◆ EXERCISE DETAILS
Return precisely the opening lines of the listing below, ending with the line that contains "dict at the".

━━━━━━━━

-- pv_equiv track=rewrite | github.com/enigm4tik/advent-of-code | 2023/day13.py | find_values
-- ===== SOURCE A (Python) =====
-- def find_values(pattern, direction):
--     """
--     Take a list of coordinates and sort them by either
--     columns or rows into a dictionary.
--     :param pattern: list of tuples (x, y)
--     :param direction: string, either 'horizontal' or 'vertical'
--     :return: dictionary representation of the pattern
--     """
--     representation = {}
--     for coord in pattern:
--         if direction == 'horizontal':
--             x, y = coord
--         else:
--             y, x = coord
--         try:
--             representation[y].append(x)
--         except KeyError:
--             representation[y] = [x]
--     sorted_representation = dict(sorted(representation.items()))
--     return sorted_representation
-- ===== SOURCE B (Python) =====
-- def find_values(pattern, direction):
--     """
--     Group coordinates by row/column.  Instead of grouping first and sorting the
--     dict at the end, stable-sort the coordinates by the key component first and
--     group in a single pass: insertion order then already equals key order.
--     """
--     if direction == 'horizontal':
--         key, val = (lambda c: c[1]), (lambda c: c[0])
--     else:
--         key, val = (lambda c: c[0]), (lambda c: c[1])
--     representation = {}
--     for coord in sorted(pattern, key=key):
--         representation.setdefault(key(coord), []).append(val(coord))
--     return representation
-- ===== Notes on version B (the rewrite author's own statement) =====
-- stated objective: alternative
-- what changed: B stably sorts the coordinates by the key component first and groups them in one setdefault pass, so the dict is built already key-sorted and the final dict(sorted(...)) step disappears.
import Mathlib
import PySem

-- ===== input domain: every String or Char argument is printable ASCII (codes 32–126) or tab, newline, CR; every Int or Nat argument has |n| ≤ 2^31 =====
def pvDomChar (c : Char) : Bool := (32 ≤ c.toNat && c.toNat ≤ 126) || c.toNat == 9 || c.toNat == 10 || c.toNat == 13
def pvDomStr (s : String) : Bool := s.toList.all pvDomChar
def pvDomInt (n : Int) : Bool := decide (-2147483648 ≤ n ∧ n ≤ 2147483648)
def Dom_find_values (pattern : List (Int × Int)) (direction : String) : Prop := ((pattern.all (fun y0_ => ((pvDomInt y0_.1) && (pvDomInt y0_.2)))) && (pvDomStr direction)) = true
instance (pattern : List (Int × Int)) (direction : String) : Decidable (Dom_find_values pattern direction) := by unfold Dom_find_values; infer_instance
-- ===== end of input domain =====

-- B groups after a stable sort by the key coordinate instead of sorting the grouped dict afterwards.

-- ===== PORT A =====
-- A: group each coordinate into representation[y] (append-or-create), then return dict(sorted(items)).
-- The dict's keys are distinct, so Python's tuple-lexicographic sort of .items() is a sort by the key.
def find_values (pattern : List (Int × Int)) (direction : String) : List (Int × List Int) :=
  let representation := pattern.foldl (fun d coord =>
    let yx := if direction == "horizontal" then (coord.2, coord.1) else (coord.1, coord.2)
    d.modify yx.1 [] (fun v => v ++ [yx.2])) PySem.Dict.empty
  PySem.List.sorted representation.items (fun p => p.1)

-- ===== PORT B =====
-- B: stable-sort the pattern by the key coordinate, then one setdefault/append grouping pass.
def find_values_alt (pattern : List (Int × Int)) (direction : String) : List (Int × List Int) :=
  let key : Int × Int → Int := fun c => if direction == "horizontal" then c.2 else c.1
  let val : Int × Int → Int := fun c => if direction == "horizontal" then c.1 else c.2
  ((PySem.List.sorted pattern key).foldl
    (fun d c => d.modify (key c) [] (fun v => v ++ [val c])) PySem.Dict.empty).items

-- ===== PRECONDITION & SPEC =====
def Spec_find_values (pattern : List (Int × Int)) (direction : String) (out : List (Int × List Int)) : Prop := out = find_values_alt pattern direction
instance (pattern : List (Int × Int)) (direction : String) (out : List (Int × List Int)) : Decidable (Spec_find_values pattern direction out) := by unfold Spec_find_values; infer_instance

-- ===== CLAIM (what is proved, stated in full; the proofs are below) =====
def Claim_equal_find_values : Prop := ∀ (pattern : List (Int × Int)) (direction : String), Dom_find_values pattern direction → Spec_find_values pattern direction (find_values pattern direction)

-- ===== LEMMAS AND PROOFS =====

-- PySem.Set.ofList keeps the first occurrences in order, hence is a sublist of its input.
lemma foldl_add_sublist (xs acc : List Int) :
    List.Sublist (xs.foldl PySem.Set.add acc) (acc ++ xs) := by
  induction xs generalizing acc with
  | nil => simp
  | cons x xs ih =>
    refine (ih (PySem.Set.add acc x)).trans ?_
    have h : List.Sublist (PySem.Set.add acc x) (acc ++ [x]) := by
      unfold PySem.Set.add; split
      · exact (List.sublist_append_left acc [x])
      · exact List.Sublist.refl _
    have := h.append (List.Sublist.refl xs)
    simpa using this

lemma ofList_sublist (xs : List Int) :
    List.Sublist (PySem.Set.ofList xs : List Int) xs := by
  simpa [PySem.Set.ofList, PySem.Set.empty] using foldl_add_sublist xs []

-- inserting x into a key-sorted list: the filter at any single key value gains x at the END iff key x = k
lemma filter_insertBy (key : Int × Int → Int) (k : Int) (x : Int × Int) :
    ∀ (ys : List (Int × Int)), ys.Pairwise (fun a b => key a ≤ key b) →
    (PySem.List.insertBy (fun a b => decide (key a < key b)) x ys).filter (fun c => key c == k)
      = ys.filter (fun c => key c == k) ++ (if key x == k then [x] else []) := by
  intro ys
  induction ys with
  | nil =>
    intro _
    by_cases hk : key x = k <;> simp [PySem.List.insertBy, List.filter, hk]
  | cons y ys ih =>
    intro hp
    simp only [PySem.List.insertBy]
    by_cases hlt : key x < key y
    · simp only [hlt, decide_true, if_true]
      by_cases hk : key x = k
      · have hnone : List.filter (fun c => key c == k) (y :: ys) = [] := by
          rw [List.filter_eq_nil_iff]
          intro c hc
          have hyc : key y ≤ key c := by
            rcases List.mem_cons.mp hc with rfl | hc'
            · exact le_refl _
            · exact (List.pairwise_cons.mp hp).1 c hc'
          simp only [beq_iff_eq]
          omega
        simp [hk, hnone]
      · have : (key x == k) = false := by simp [hk]
        simp [List.filter_cons, this]
    · simp only [hlt, decide_false, Bool.false_eq_true, if_false]
      rw [List.filter_cons, List.filter_cons,
        ih (List.pairwise_cons.mp hp).2]
      by_cases hy : (key y == k) = true <;> simp [hy]

-- STABILITY of Python's sort: filtering the sorted list at one key value gives the
-- original elements of that key in their original order.
lemma filter_sorted (key : Int × Int → Int) (k : Int) (xs : List (Int × Int)) :
    (PySem.List.sorted xs key).filter (fun c => key c == k)
      = xs.filter (fun c => key c == k) := by
  induction xs using List.reverseRecOn with
  | nil =>
    rw [PySem.List.sorted_eq_foldl_insertBy]
    simp
  | append_singleton xs x ih =>
    have h1 : PySem.List.sorted (xs ++ [x]) key
        = PySem.List.insertBy (fun a b => decide (key a < key b)) x (PySem.List.sorted xs key) := by
      rw [PySem.List.sorted_eq_foldl_insertBy, PySem.List.sorted_eq_foldl_insertBy,
        List.foldl_append]
      simp
    rw [h1, filter_insertBy key k x _ (PySem.List.sorted_pairwise xs key), ih,
      List.filter_append]
    by_cases hk : (key x == k) = true <;> simp [hk]

-- characterization of the grouping fold: items = first-occurrence keys, each with the
-- values of its coordinates in input order
lemma items_group (keyf valf : Int × Int → Int) (l : List (Int × Int)) :
    (l.foldl (fun d c => d.modify (keyf c) [] (fun v => v ++ [valf c])) PySem.Dict.empty).items
      = (PySem.Set.ofList (l.map keyf) : List Int).map
          (fun k => (k, (l.filter (fun c => keyf c == k)).map valf)) := by
  set d := l.foldl (fun d c => d.modify (keyf c) [] (fun v => v ++ [valf c])) PySem.Dict.empty with hd
  have hkeys : d.keys = PySem.Set.ofList (l.map keyf) := by
    rw [hd, PySem.Dict.keys_foldl_modify_key l keyf [] (fun _ c v => v ++ [valf c]),
      PySem.Dict.keys_empty, PySem.Set.update_nil_left]
  have hnd : d.keys.Nodup := by rw [hkeys]; exact PySem.Set.nodup_ofList _
  rw [PySem.Dict.items_eq_map_keys d hnd [], hkeys]
  apply List.map_congr_left
  intro k _
  have hfold : d = (l.map (fun c => (keyf c, valf c))).foldl
      (fun d p => d.modify p.1 [] (fun v => v ++ [p.2])) PySem.Dict.empty := by
    rw [List.foldl_map]
  have : d.getD k [] = (l.filter (fun c => keyf c == k)).map valf := by
    rw [hfold, PySem.Dict.getD_foldl_modify_append]
    simp [List.filter_map, Function.comp_def]
  simp [this]

-- main lemma: sort-after-group equals group-after-stable-sort
lemma main_eq (keyf valf : Int × Int → Int) (pattern : List (Int × Int)) :
    PySem.List.sorted
        ((pattern.foldl (fun d c => d.modify (keyf c) [] (fun v => v ++ [valf c]))
          PySem.Dict.empty).items) (fun p => p.1)
      = ((PySem.List.sorted pattern keyf).foldl
          (fun d c => d.modify (keyf c) [] (fun v => v ++ [valf c])) PySem.Dict.empty).items := by
  rw [items_group, items_group]
  have hR : (PySem.Set.ofList ((PySem.List.sorted pattern keyf).map keyf) : List Int).map
        (fun k => (k, ((PySem.List.sorted pattern keyf).filter (fun c => keyf c == k)).map valf))
      = (PySem.Set.ofList ((PySem.List.sorted pattern keyf).map keyf) : List Int).map
        (fun k => (k, (pattern.filter (fun c => keyf c == k)).map valf)) := by
    apply List.map_congr_left
    intro k _
    rw [filter_sorted]
  rw [hR]
  apply PySem.List.sorted_eq_of_perm_of_pairwise_lt
  · apply List.Perm.map
    rw [List.perm_ext_iff_of_nodup (PySem.Set.nodup_ofList _) (PySem.Set.nodup_ofList _)]
    intro a
    constructor <;> intro h
    · rcases List.mem_map.mp ((PySem.Set.mem_ofList _ _).mp h) with ⟨c, hc, rfl⟩
      exact (PySem.Set.mem_ofList _ _).mpr
        (List.mem_map.mpr ⟨c, (PySem.List.mem_sorted _ _ _ _).mp hc, rfl⟩)
    · rcases List.mem_map.mp ((PySem.Set.mem_ofList _ _).mp h) with ⟨c, hc, rfl⟩
      exact (PySem.Set.mem_ofList _ _).mpr
        (List.mem_map.mpr ⟨c, (PySem.List.mem_sorted _ _ _ _).mpr hc, rfl⟩)
  · have h2 : (PySem.Set.ofList ((PySem.List.sorted pattern keyf).map keyf) : List Int).Pairwise (· ≤ ·) :=
      (PySem.List.sorted_map_key_pairwise pattern keyf).sublist (ofList_sublist _)
    have h3 : (PySem.Set.ofList ((PySem.List.sorted pattern keyf).map keyf) : List Int).Pairwise (· < ·) :=
      (h2.and (PySem.Set.nodup_ofList _)).imp (fun h => lt_of_le_of_ne h.1 h.2)
    rw [List.pairwise_map]
    exact h3

-- ===== VERDICT (by name: the statement is the Claim_ definition above) =====
theorem find_values_spec : Claim_equal_find_values := by
  intro pattern direction _
  show find_values pattern direction = find_values_alt pattern direction
  by_cases h : (direction == "horizontal") = true
  · simp only [find_values, find_values_alt, h, if_true]
    exact main_eq (fun c => c.2) (fun c => c.1) pattern
  · simp only [find_values, find_values_alt, h, Bool.false_eq_true, if_false]
    exact main_eq (fun c => c.1) (fun c => c.2) pattern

━━━━━━━━

◆ WRITTEN ANSWER
-- pv_equiv track=rewrite | github.com/enigm4tik/advent-of-code | 2023/day13.py | find_values
-- ===== SOURCE A (Python) =====
-- def find_values(pattern, direction):
--     """
--     Take a list of coordinates and sort them by either
--     columns or rows into a dictionary.
--     :param pattern: list of tuples (x, y)
--     :param direction: string, either 'horizontal' or 'vertical'
--     :return: dictionary representation of the pattern
--     """
--     representation = {}
--     for coord in pattern:
--         if direction == 'horizontal':
--             x, y = coord
--         else:
--             y, x = coord
--         try:
--             representation[y].append(x)
--         except KeyError:
--             representation[y] = [x]
--     sorted_representation = dict(sorted(representation.items()))
--     return sorted_representation
-- ===== SOURCE B (Python) =====
-- def find_values(pattern, direction):
--     """
--     Group coordinates by row/column.  Instead of grouping first and sorting the
--     dict at the end, stable-sort the coordinates by the key component first and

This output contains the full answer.